1 files changed, 78 insertions, 8 deletions

diff --git a/doc/administration/gitaly/configure_gitaly.md b/doc/administration/gitaly/configure_gitaly.md
index 6888a2abe9a..26aa750900b 100644
--- a/doc/administration/gitaly/configure_gitaly.md
+++ b/doc/administration/gitaly/configure_gitaly.md
@@ -67,7 +67,7 @@ When running Gitaly on its own server, note the following regarding GitLab versi
   servers.
 - From GitLab 11.8 to 12.2, it is possible to use Elasticsearch in a Gitaly setup that doesn't use
   NFS. To use Elasticsearch in these versions, the
-  [repository indexer](../../integration/elasticsearch.md#elasticsearch-repository-indexer)
+  [repository indexer](../../integration/advanced_search/elasticsearch.md#elasticsearch-repository-indexer)
   must be enabled in your GitLab configuration.
 - [In GitLab 12.3 and later](https://gitlab.com/gitlab-org/gitlab/-/issues/6481), the new indexer is
   the default and no configuration is required.
@@ -825,14 +825,14 @@ information, see the [relevant documentation](monitoring.md#monitor-gitaly-concu
 
 ## Control groups
 
-> - Introduced in GitLab 13.10.
+> Introduced in GitLab 13.10.
 
 Gitaly shells out to Git for many of its operations. Git can consume a lot of resources for certain operations,
 especially for large repositories.
 
 Control groups (cgroups) in Linux allow limits to be imposed on how much memory and CPU can be consumed.

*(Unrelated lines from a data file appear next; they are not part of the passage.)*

-- pv_equiv track=rewrite | github.com/sarahhannahwu/benchmarking-creativity | analysis/functions/tools.py | get_unique_decominoes
-- ===== SOURCE A (Python) =====
-- def encode_shape_binaries(shape, bits=10):
--     """
--     Encodes a 2D list (shape) of 0/1 bits into a single string of
--     space-separated decimal codes. Each row in the shape becomes one code.
--
--     :param shape: A list of lists, where each sub-list is a row of bits (0's and 1's).
--     :param bits: The fixed width of the binary representation (default=10).
--     :return: A single string with space-separated decimal values
--              (e.g., "1016 64 64 64").
--     """
--     codes = []
--     for row in shape:
--         if 1 not in row:
--             continue
--         # Convert the list of bits into a binary string
--         binary_str = ''.join([str(bit) for bit in row])
--
--         # Convert the binary string into an integer
--         number = int(binary_str, 2)
--
--         codes.append(str(number))
--
--     return ' '.join(codes)
--
-- def tuple_polyomino_to_grid(tuple_polyomino):
--     min_x = min([x for (x,y) in tuple_polyomino])
--     min_y = min([y for (x,y) in tuple_polyomino])
--     tuple_polyomino = [(x - min_x, y - min_y) for (x,y) in tuple_polyomino]
--     grid = [[0 for i in range(10)] for j in range(10)]
--     for (x,y) in tuple_polyomino:
--         grid[x][y] = 1 # change to [y][x] if you want the shape top-justified
--     return grid
--
-- def get_rotations(decomino):
--     rotate = lambda decomino: [(y,-x) for (x,y) in decomino]
--     rotations = []
--     for _ in range(4):
--         decomino = rotate(decomino)
--         rotations.append(decomino)
--     return rotations
--
-- def get_reflections(decomino):
--     return [[(-x,y) for (x,y) in decomino], [(x,-y) for (x,y) in decomino]]
--
-- def get_unique_decominoes(decominoes):
--     unique_decominoes = set()
--     for decomino in decominoes:
--         transformations = [] # A list of tuple representations of the decomino's rotations and reflections
--         for rotation in get_rotations(decomino):
--             transformations.append(rotation)
--             for reflection in get_reflections(rotation):
--                 transformations.append(reflection)
--         transformations_grids = map(tuple_polyomino_to_grid, transformations)
--         transformation_encodings_set = set(map(encode_shape_binaries, transformations_grids))
--         if not transformation_encodings_set.intersection(unique_decominoes): # Transform every possible way and check if any of them are already in the set
--             unique_decominoes.add(encode_shape_binaries(tuple_polyomino_to_grid(decomino)))
--     return unique_decominoes
-- ===== SOURCE B (Python) =====
-- # B: two-pass sieve with an inverted index (pass 1: encode each shape's 8
-- # dihedral variants straight from its coordinates, no 10x10 grid, and index
-- # encoding -> shape indices; pass 2: keep a shape unless already marked, and on
-- # keeping mark every later shape sharing its representative encoding).
--
-- def _encode(cells):
--     min_x = min(x for x, _ in cells)
--     min_y = min(y for _, y in cells)
--     rows = {}
--     for x, y in cells:
--         rows.setdefault(x - min_x, set()).add(y - min_y)
--     return ' '.join(
--         str(int(''.join('1' if y in rows[x] else '0' for y in range(10)), 2))
--         for x in sorted(rows))
--
-- def _variants(cells):
--     return [
--         list(cells),
--         [(y, -x) for (x, y) in cells],
--         [(-x, -y) for (x, y) in cells],
--         [(-y, x) for (x, y) in cells],
--         [(-x, y) for (x, y) in cells],
--         [(y, x) for (x, y) in cells],
--         [(x, -y) for (x, y) in cells],
--         [(-y, -x) for (x, y) in cells],
--     ]
--
-- def _encodings(cells):
--     return [_encode(v) for v in _variants(cells)]
--
-- def get_unique_decominoes(decominoes):
--     reps = []
--     index = {}
--     for j, cells in enumerate(decominoes):
--         encs = set(_encodings(cells))
--         reps.append(_encode(cells))
--         for e in encs:
--             index.setdefault(e, []).append(j)
--     killed = set()
--     out = set()
--     for i, rep in enumerate(reps):
--         if i not in killed:
--             out.add(rep)
--             killed.update(j for j in index[rep] if j > i)
--     return out
-- ===== Notes on version B (the rewrite author's own statement) =====
-- stated objective: alternative
-- what changed: B replaces A's one-pass dedup (build each shape's 12 rotation/reflection grids, encode them through a 10x10 grid, and set-intersect against the accumulated representatives) with a two-pass sieve: pass 1 encodes the 8 dihedral variants directly from normalized coordinates (no grid) and builds an inverted index from encoding to shape indices; pass 2 scans indices, keeps a shape unless previously marked, and on keeping marks every later index sharing the kept representative encoding.
import Mathlib
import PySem

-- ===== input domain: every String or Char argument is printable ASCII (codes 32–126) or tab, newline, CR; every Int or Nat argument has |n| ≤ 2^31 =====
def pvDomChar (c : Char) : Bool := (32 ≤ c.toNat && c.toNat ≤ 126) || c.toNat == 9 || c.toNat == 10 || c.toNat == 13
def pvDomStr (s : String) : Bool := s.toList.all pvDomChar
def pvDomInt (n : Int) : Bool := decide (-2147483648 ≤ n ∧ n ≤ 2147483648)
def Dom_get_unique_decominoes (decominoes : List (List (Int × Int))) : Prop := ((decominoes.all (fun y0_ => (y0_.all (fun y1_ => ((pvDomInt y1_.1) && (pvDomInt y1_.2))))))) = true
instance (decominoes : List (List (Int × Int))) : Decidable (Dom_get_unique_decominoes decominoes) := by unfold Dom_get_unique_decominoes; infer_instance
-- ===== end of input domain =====

-- B replaces A's one-pass intersection dedup by a two-pass sieve: pass 1 encodes the 8
-- dihedral variants directly from coordinates (no 10x10 grid) and builds an inverted
-- index encoding -> shape indices; pass 2 keeps a shape unless marked and, on keeping,
-- marks every later index sharing the kept representative encoding.

-- ===== PORT A =====
def encode_shape_binaries (shape : List (List Int)) : String :=
  let codes := shape.foldl (fun codes row =>
    if (1 : Int) ∈ row then
      let binary_str := PySem.Str.join "" (row.map (fun bit => PySem.Int.toStr bit))
      -- int(binary_str, 2): the rows A passes here are nonempty 0/1 bit rows, so the parse always succeeds
      let number := (PySem.Int.ofStrBase? binary_str 2).getD 0
      codes ++ [PySem.Int.toStr number]
    else codes) []
  PySem.Str.join " " codes

def tuple_polyomino_to_grid (tp : List (Int × Int)) : List (List Int) :=
  -- min() of an empty list raises ValueError; Pre_ excludes empty decominoes, so the .getD 0 is never used
  let min_x := (PySem.List.min? (tp.map (fun p => p.1)) (fun x => x)).getD 0
  let min_y := (PySem.List.min? (tp.map (fun p => p.2)) (fun x => x)).getD 0
  let tp2 := tp.map (fun p => (p.1 - min_x, p.2 - min_y))
  let grid : List (List Int) :=
    (PySem.List.pyRange 0 10 1).map (fun _ => (PySem.List.pyRange 0 10 1).map (fun _ => (0 : Int)))
  -- grid[x][y] = 1 raises IndexError when a normalized coordinate is ≥ 10; Pre_ excludes that
  tp2.foldl (fun grid p =>
    PySem.List.pySetD grid p.1 (PySem.List.pySetD (PySem.List.pyGetD grid p.1 []) p.2 1)) grid

def get_rotations (decomino : List (Int × Int)) : List (List (Int × Int)) :=
  let st := (List.range 4).foldl (fun (st : List (Int × Int) × List (List (Int × Int))) _ =>
    let d := st.1.map (fun p => (p.2, -p.1))
    (d, st.2 ++ [d])) (decomino, [])
  st.2

def get_reflections (decomino : List (Int × Int)) : List (List (Int × Int)) :=
  [decomino.map (fun p => (-p.1, p.2)), decomino.map (fun p => (p.1, -p.2))]

def get_unique_decominoes (decominoes : List (List (Int × Int))) : List String :=
  decominoes.foldl (fun unique decomino =>
    let transformations := (get_rotations decomino).foldl (fun ts rotation =>
      (get_reflections rotation).foldl (fun ts reflection => ts ++ [reflection]) (ts ++ [rotation])) []
    let encs := PySem.Set.ofList
      (transformations.map (fun t => encode_shape_binaries (tuple_polyomino_to_grid t)))
    if PySem.Set.inter encs unique = [] then
      PySem.Set.add unique (encode_shape_binaries (tuple_polyomino_to_grid decomino))
    else unique) PySem.Set.empty

-- ===== PORT B =====
def pvEncB (cells : List (Int × Int)) : String :=
  let min_x := (PySem.List.min? (cells.map (fun p => p.1)) (fun x => x)).getD 0
  let min_y := (PySem.List.min? (cells.map (fun p => p.2)) (fun x => x)).getD 0
  let rows : PySem.Dict Int (PySem.Set Int) := cells.foldl (fun rows p =>
    rows.modify (p.1 - min_x) PySem.Set.empty (fun s => PySem.Set.add s (p.2 - min_y))) PySem.Dict.empty
  PySem.Str.join " " ((PySem.List.sorted rows.keys (fun k => k)).map (fun x =>
    PySem.Int.toStr ((PySem.Int.ofStrBase? (PySem.Str.join "" ((PySem.List.pyRange 0 10 1).map (fun y =>
      if (rows.getD x PySem.Set.empty).contains y then "1" else "0"))) 2).getD 0)))

def pvVariants (cells : List (Int × Int)) : List (List (Int × Int)) :=
  [cells,
   cells.map (fun p => (p.2, -p.1)),
   cells.map (fun p => (-p.1, -p.2)),
   cells.map (fun p => (-p.2, p.1)),
   cells.map (fun p => (-p.1, p.2)),
   cells.map (fun p => (p.2, p.1)),
   cells.map (fun p => (p.1, -p.2)),
   cells.map (fun p => (-p.2, -p.1))]

def pvE8 (cells : List (Int × Int)) : List String := (pvVariants cells).map pvEncB

def get_unique_decominoes_alt (decominoes : List (List (Int × Int))) : List String :=
  -- pass 1: reps[j] = encoding of shape j, index: encoding -> indices of shapes having it among their 8 variants
  let st1 := (PySem.List.enumerate decominoes).foldl
    (fun (st : List String × PySem.Dict String (List Int)) jc =>
      let encs : PySem.Set String := PySem.Set.ofList (pvE8 jc.2)
      (st.1 ++ [pvEncB jc.2],
       encs.foldl (fun idx e => idx.modify e [] (fun l => l ++ [jc.1])) st.2))
    ([], PySem.Dict.empty)
  -- pass 2: sieve; index[rep] is always present (the identity variant), so getD is exact here
  let st2 := (PySem.List.enumerate st1.1).foldl
    (fun (st : PySem.Set Int × PySem.Set String) ir =>
      if !(PySem.Set.contains st.1 ir.1) then
        (PySem.Set.update st.1 ((st1.2.getD ir.2 []).filter (fun j => decide (j > ir.1))),
         PySem.Set.add st.2 ir.2)
      else st)
    (PySem.Set.empty, PySem.Set.empty)
  st2.2

-- ===== PRECONDITION & SPEC =====
-- A raises ValueError (min of an empty list) on an empty decomino and IndexError when a
-- decomino spans more than 10 cells in either axis (grid[x][y] out of range); Pre_ excludes exactly those.
def Pre_get_unique_decominoes (decominoes : List (List (Int × Int))) : Prop :=
  ∀ d ∈ decominoes, d ≠ [] ∧ ∀ p ∈ d, ∀ q ∈ d, p.1 - q.1 ≤ 9 ∧ p.2 - q.2 ≤ 9
instance (decominoes : List (List (Int × Int))) : Decidable (Pre_get_unique_decominoes decominoes) := by
  unfold Pre_get_unique_decominoes; infer_instance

 See the [`cgroups` Linux man page](https://man7.org/linux/man-pages/man7/cgroups.7.html) for more information.
-cgroups can be useful for protecting the system against resource exhaustion because of overconsumption of memory and CPU.
+cgroups can be useful for protecting the system against resource exhaustion because of overcomsumption of memory and CPU.
 
 Gitaly has built-in cgroups control. When configured, Gitaly assigns Git
 processes to a cgroup based on the repository the Git command is operating in.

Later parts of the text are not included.